Task details | Look through the entries below. Report each line that has the word "rewrite" in it.

Records from a data source
• • • • • • •
-- pv_equiv track=rewrite | github.com/ivlera/python_dqe | 4_functions.py | last_words_sentence
-- ===== SOURCE A (Python) =====
-- def last_words_sentence(text):
--     '''
--     :param text: String object containing any amount of sentences
--     :return: Sentence that consists of last word of each sentence in input text
--     '''
--     list_from_text = text.split(' ')
--     sentence_last_words_list = []
--     for word in list_from_text:
--         if '.' in word:
--             dot_index = word.index('.')
--             sentence_last_words_list.append(word[:dot_index])
--     return ' '.join(sentence_last_words_list).capitalize()
-- ===== SOURCE B (Python) =====
-- def last_words_sentence(text):
--     '''
--     :param text: String object containing any amount of sentences
--     :return: Sentence that consists of last word of each sentence in input text
--     '''
--     # Single character-level scan instead of split + index + slice:
--     # track the current token's pre-dot prefix and whether a dot was seen.
--     out = []
--     buf = []
--     seen_dot = False
--     for ch in text:
--         if ch == ' ':
--             if seen_dot:
--                 out.append(''.join(buf))
--             buf = []
--             seen_dot = False
--         elif ch == '.':
--             seen_dot = True
--         elif not seen_dot:
--             buf.append(ch)
--     if seen_dot:
--         out.append(''.join(buf))
--     return ' '.join(out).capitalize()
-- ===== Notes on version B (the rewrite author's own statement) =====
-- stated objective: alternative
-- what changed: Replaced the split-then-per-word-index-then-slice pipeline with a single character-level scan that maintains the current token's pre-dot prefix and a seen-dot flag, emitting at token boundaries.
import Mathlib
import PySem

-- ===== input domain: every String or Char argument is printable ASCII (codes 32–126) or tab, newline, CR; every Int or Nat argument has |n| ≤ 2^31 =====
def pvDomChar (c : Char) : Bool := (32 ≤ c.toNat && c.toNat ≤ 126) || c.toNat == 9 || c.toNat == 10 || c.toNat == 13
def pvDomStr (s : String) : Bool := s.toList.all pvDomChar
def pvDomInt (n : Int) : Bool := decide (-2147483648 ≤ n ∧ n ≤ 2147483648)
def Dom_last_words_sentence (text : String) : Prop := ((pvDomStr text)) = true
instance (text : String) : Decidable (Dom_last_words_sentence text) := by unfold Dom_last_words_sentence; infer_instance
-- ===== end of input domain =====

-- B replaces split(' ')+index('.')+slice with one character-level scan (alternative decomposition, same cost).
-- Both Pythons end with ' '.join(...).capitalize(); str.capitalize is ported by hand (exact on ASCII).

-- str.capitalize(): first char uppercased, the rest lowercased (exact on the ASCII domain)
def pyCapitalize : List Char → List Char
  | [] => []
  | c :: rest => PySem.Chars.upperChar c :: PySem.Chars.lower rest

-- ===== PORT A =====
def last_words_sentence (text : String) : String :=
  -- text.split(' ')  (sep is the non-empty literal ' ', so split? = some (splitOn …))
  let list_from_text := PySem.Chars.splitOn text.toList [' ']
  -- for word in …: if '.' in word: append word[:word.index('.')]  (index = find, guarded by the 'in' test)
  let sentence_last_words_list := list_from_text.foldl
    (fun acc word =>
      if PySem.Chars.isIn ['.'] word then
        acc ++ [PySem.Chars.slice word none (some (PySem.Chars.find word ['.']))]
      else acc) []
  String.ofList (pyCapitalize (PySem.Chars.join [' '] sentence_last_words_list))

-- ===== PORT B =====
-- one loop step of Source B's scan: state = (out, buf, seen_dot)
def lwsStep (st : List (List Char) × List Char × Bool) (ch : Char) :
    List (List Char) × List Char × Bool :=
  if ch == ' ' then ((if st.2.2 then st.1 ++ [st.2.1] else st.1), [], false)
  else if ch == '.' then (st.1, st.2.1, true)
  else if st.2.2 then st
  else (st.1, st.2.1 ++ [ch], false)

def last_words_sentence_alt (text : String) : String :=
  let st := text.toList.foldl lwsStep ([], [], false)
  let out := if st.2.2 then st.1 ++ [st.2.1] else st.1
  String.ofList (pyCapitalize (PySem.Chars.join [' '] out))

-- ===== PRECONDITION & SPEC =====
def Spec_last_words_sentence (text : String) (out : String) : Prop := out = last_words_sentence_alt text
instance (text : String) (out : String) : Decidable (Spec_last_words_sentence text out) := by unfold Spec_last_words_sentence; infer_instance

-- ===== CLAIM (what is proved, stated in full; the proofs are below) =====
def Claim_equal_last_words_sentence : Prop := ∀ (text : String), Dom_last_words_sentence text → Spec_last_words_sentence text (last_words_sentence text)

-- ===== LEMMAS AND PROOFS =====

-- reference splitter on one separator char: (first token, remaining tokens)
def splitCp (c : Char) : List Char → List Char × List (List Char)
  | [] => ([], [])
  | x :: rest =>
      let p := splitCp c rest
      if x = c then ([], p.1 :: p.2) else (x :: p.1, p.2)

theorem splitOn_go_single (c : Char) :
    ∀ (fuel : Nat) (l cur : List Char) (acc : List (List Char)), l.length ≤ fuel →
      PySem.Chars.splitOn.go [c] fuel l cur acc =
        acc.reverse ++ (cur.reverse ++ (splitCp c l).1) :: (splitCp c l).2 := by
  intro fuel
  induction fuel with
  | zero =>
      intro l cur acc h
      have : l = [] := List.eq_nil_of_length_eq_zero (Nat.le_zero.mp h)
      subst this
      simp [PySem.Chars.splitOn.go, splitCp]
  | succ n ih =>
      intro l cur acc h
      cases l with
      | nil => simp [PySem.Chars.splitOn.go, splitCp]
      | cons x rest =>
          rw [PySem.Chars.splitOn.go]
          by_cases hx : x = c
          · subst hx
            have hp : List.isPrefixOf [x] (x :: rest) = true := by
              simp [List.isPrefixOf]
            rw [if_pos hp]
            simp only [List.length_cons] at h
            rw [ih _ _ _ (by simp; omega)]
            simp [splitCp]
          · have hp : List.isPrefixOf [c] (x :: rest) = false := by
              simp [List.isPrefixOf]; exact fun hh => absurd hh.symm hx
            rw [if_neg (by simp [hp])]
            simp only [List.length_cons] at h
            rw [ih _ _ _ (by omega)]
            simp [splitCp, hx]

theorem splitOn_single (cs : List Char) (c : Char) :
    PySem.Chars.splitOn cs [c] = (splitCp c cs).1 :: (splitCp c cs).2 := by
  rw [PySem.Chars.splitOn, splitOn_go_single c (cs.length + 1) cs [] [] (by omega)]
  simp


theorem take_first_dot : ∀ (w : List Char) (k : Nat),
    (∀ i, i < k → w[i]? ≠ some '.') → w[k]? = some '.' →
    w.take k = w.takeWhile (· ≠ '.') := by
  intro w
  induction w with
  | nil => intro k _ hdot; simp at hdot
  | cons a rest ih =>
      intro k hkc hdot
      cases k with
      | zero =>
          simp at hdot
          simp [hdot]
      | succ m =>
          have ha : a ≠ '.' := by
            have := hkc 0 (by omega); simpa using this
          simp only [List.take_succ_cons, List.takeWhile_cons]
          rw [if_pos (by simp [ha])]
          rw [ih m (fun i hi => by have := hkc (i+1) (by omega); simpa using this)
              (by simpa using hdot)]

theorem slice_find_eq_takeWhile (w : List Char) (h : PySem.Chars.isIn ['.'] w = true) :
    PySem.Chars.slice w none (some (PySem.Chars.find w ['.'])) = w.takeWhile (· ≠ '.') := by
  have hnn : 0 ≤ PySem.Chars.find w ['.'] :=
    (PySem.Chars.find_nonneg_iff w ['.']).mpr ((PySem.Chars.isIn_iff_infix ['.'] w).mp h)
  obtain ⟨hpre, hmin⟩ := PySem.Chars.find_spec (s := w) (sub := ['.']) hnn
  rw [PySem.Chars.slice_eq_listSlice, PySem.List.slice_to w hnn]
  apply take_first_dot
  · intro i hi hcontra
    refine hmin i hi ?_
    obtain ⟨hlt, hv⟩ := List.getElem?_eq_some_iff.mp hcontra
    exact ⟨List.drop (i+1) w, by rw [List.drop_eq_getElem_cons hlt]; simp [hv]⟩
  · obtain ⟨t, ht⟩ := hpre
    have hd : List.drop (PySem.Chars.find w ['.']).toNat w = '.' :: t := by simpa using ht.symm
    have hlt : (PySem.Chars.find w ['.']).toNat < w.length := by
      by_contra hge
      rw [List.drop_eq_nil_of_le (by omega)] at hd
      simp at hd
    have := congrArg (·.head?) hd
    simpa [List.head?_drop] using this

def keptWords (ws : List (List Char)) : List (List Char) :=
  (ws.filter (fun w => PySem.Chars.isIn ['.'] w)).map (List.takeWhile (· ≠ '.'))

def procTok (buf : List Char) (seen : Bool) (w : List Char) : List (List Char) :=
  if seen then [buf]
  else if PySem.Chars.isIn ['.'] w then [buf ++ w.takeWhile (· ≠ '.')] else []

theorem isIn_single_iff_mem (c : Char) (w : List Char) :
    PySem.Chars.isIn [c] w = true ↔ c ∈ w := by
  rw [PySem.Chars.isIn_iff_infix]
  constructor
  · rintro ⟨p, q, hw⟩; rw [← hw]; simp
  · intro hm
    obtain ⟨p, q, hw⟩ := List.append_of_mem hm
    exact ⟨p, q, by rw [hw]; simp⟩

theorem scan_eq : ∀ (cs : List Char) (out : List (List Char)) (buf : List Char) (seen : Bool),
    (let st := cs.foldl lwsStep (out, buf, seen);
     if st.2.2 then st.1 ++ [st.2.1] else st.1) =
      out ++ procTok buf seen (splitCp ' ' cs).1 ++ keptWords (splitCp ' ' cs).2 := by
  intro cs
  induction cs with
  | nil =>
      intro out buf seen
      have hin0 : PySem.Chars.isIn ['.'] ([] : List Char) = false := by decide
      cases seen <;> simp [splitCp, procTok, keptWords, hin0]
  | cons x rest ih =>
      intro out buf seen
      by_cases hsp : x = ' '
      · subst hsp
        have hstep : lwsStep (out, buf, seen) ' ' =
            ((if seen then out ++ [buf] else out), [], false) := by
          simp [lwsStep]
        simp only [List.foldl_cons, hstep, splitCp]
        rw [ih]
        have hin0 : PySem.Chars.isIn ['.'] ([] : List Char) = false := by decide
        cases seen <;>
          · simp [procTok, hin0, keptWords, List.filter_cons]
            split <;> simp
      · by_cases hdot : x = '.'
        · subst hdot
          have hstep : ∀ st : List (List Char) × List Char × Bool,
              lwsStep st '.' = (st.1, st.2.1, true) := by
            intro st; simp [lwsStep]
          simp only [List.foldl_cons, hstep]
          rw [ih]
          have h1 : PySem.Chars.isIn ['.'] ('.' :: (splitCp ' ' rest).1) = true := by
            rw [isIn_single_iff_mem]; simp
          cases seen <;> simp [splitCp, procTok, h1]
        · cases seen
          · have hstep : lwsStep (out, buf, false) x = (out, buf ++ [x], false) := by
              simp [lwsStep, hsp, hdot]
            simp only [List.foldl_cons, hstep]
            rw [ih]
            have h2 : PySem.Chars.isIn ['.'] (x :: (splitCp ' ' rest).1) =
                PySem.Chars.isIn ['.'] (splitCp ' ' rest).1 := by
              rw [Bool.eq_iff_iff, isIn_single_iff_mem, isIn_single_iff_mem]
              simp [Ne.symm hdot]
            simp [splitCp, hsp, procTok, h2]
            split <;> simp [hdot]
          · have hstep : lwsStep (out, buf, true) x = (out, buf, true) := by
              simp [lwsStep, hsp, hdot]
            simp only [List.foldl_cons, hstep]
            rw [ih]
            simp [splitCp, hsp, procTok]

theorem lws_eq (text : String) : last_words_sentence text = last_words_sentence_alt text := by
  simp only [last_words_sentence, last_words_sentence_alt]
  have hA : (PySem.Chars.splitOn text.toList [' ']).foldl
      (fun acc word =>
        if PySem.Chars.isIn ['.'] word then
          acc ++ [PySem.Chars.slice word none (some (PySem.Chars.find word ['.']))]
        else acc) [] = keptWords (PySem.Chars.splitOn text.toList [' ']) := by
    rw [PySem.List.foldl_append_if]
    unfold keptWords
    simp only [List.nil_append]
    apply List.map_congr_left
    intro w hw
    exact slice_find_eq_takeWhile w (List.of_mem_filter hw)
  rw [hA]
  have hB := scan_eq text.toList [] [] false
  simp only at hB
  rw [hB]
  rw [splitOn_single]
  have : procTok [] false (splitCp ' ' text.toList).1 =
      keptWords [(splitCp ' ' text.toList).1] := by
    simp only [procTok, keptWords, List.filter_cons, Bool.false_eq_true, if_false]
    split <;> simp
  simp only [this, keptWords, List.filter_cons, List.nil_append]
  split <;> simp

-- ===== VERDICT (by name: the statement is the Claim_ definition above) =====
theorem last_words_sentence_spec : Claim_equal_last_words_sentence := by
  intro text _
  unfold Spec_last_words_sentence
  exact lws_eq text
• • • • • • •
Solution for this task |
-- pv_equiv track=rewrite | github.com/ivlera/python_dqe | 4_functions.py | last_words_sentence
-- ===== Notes on version B (the rewrite author's own statement) =====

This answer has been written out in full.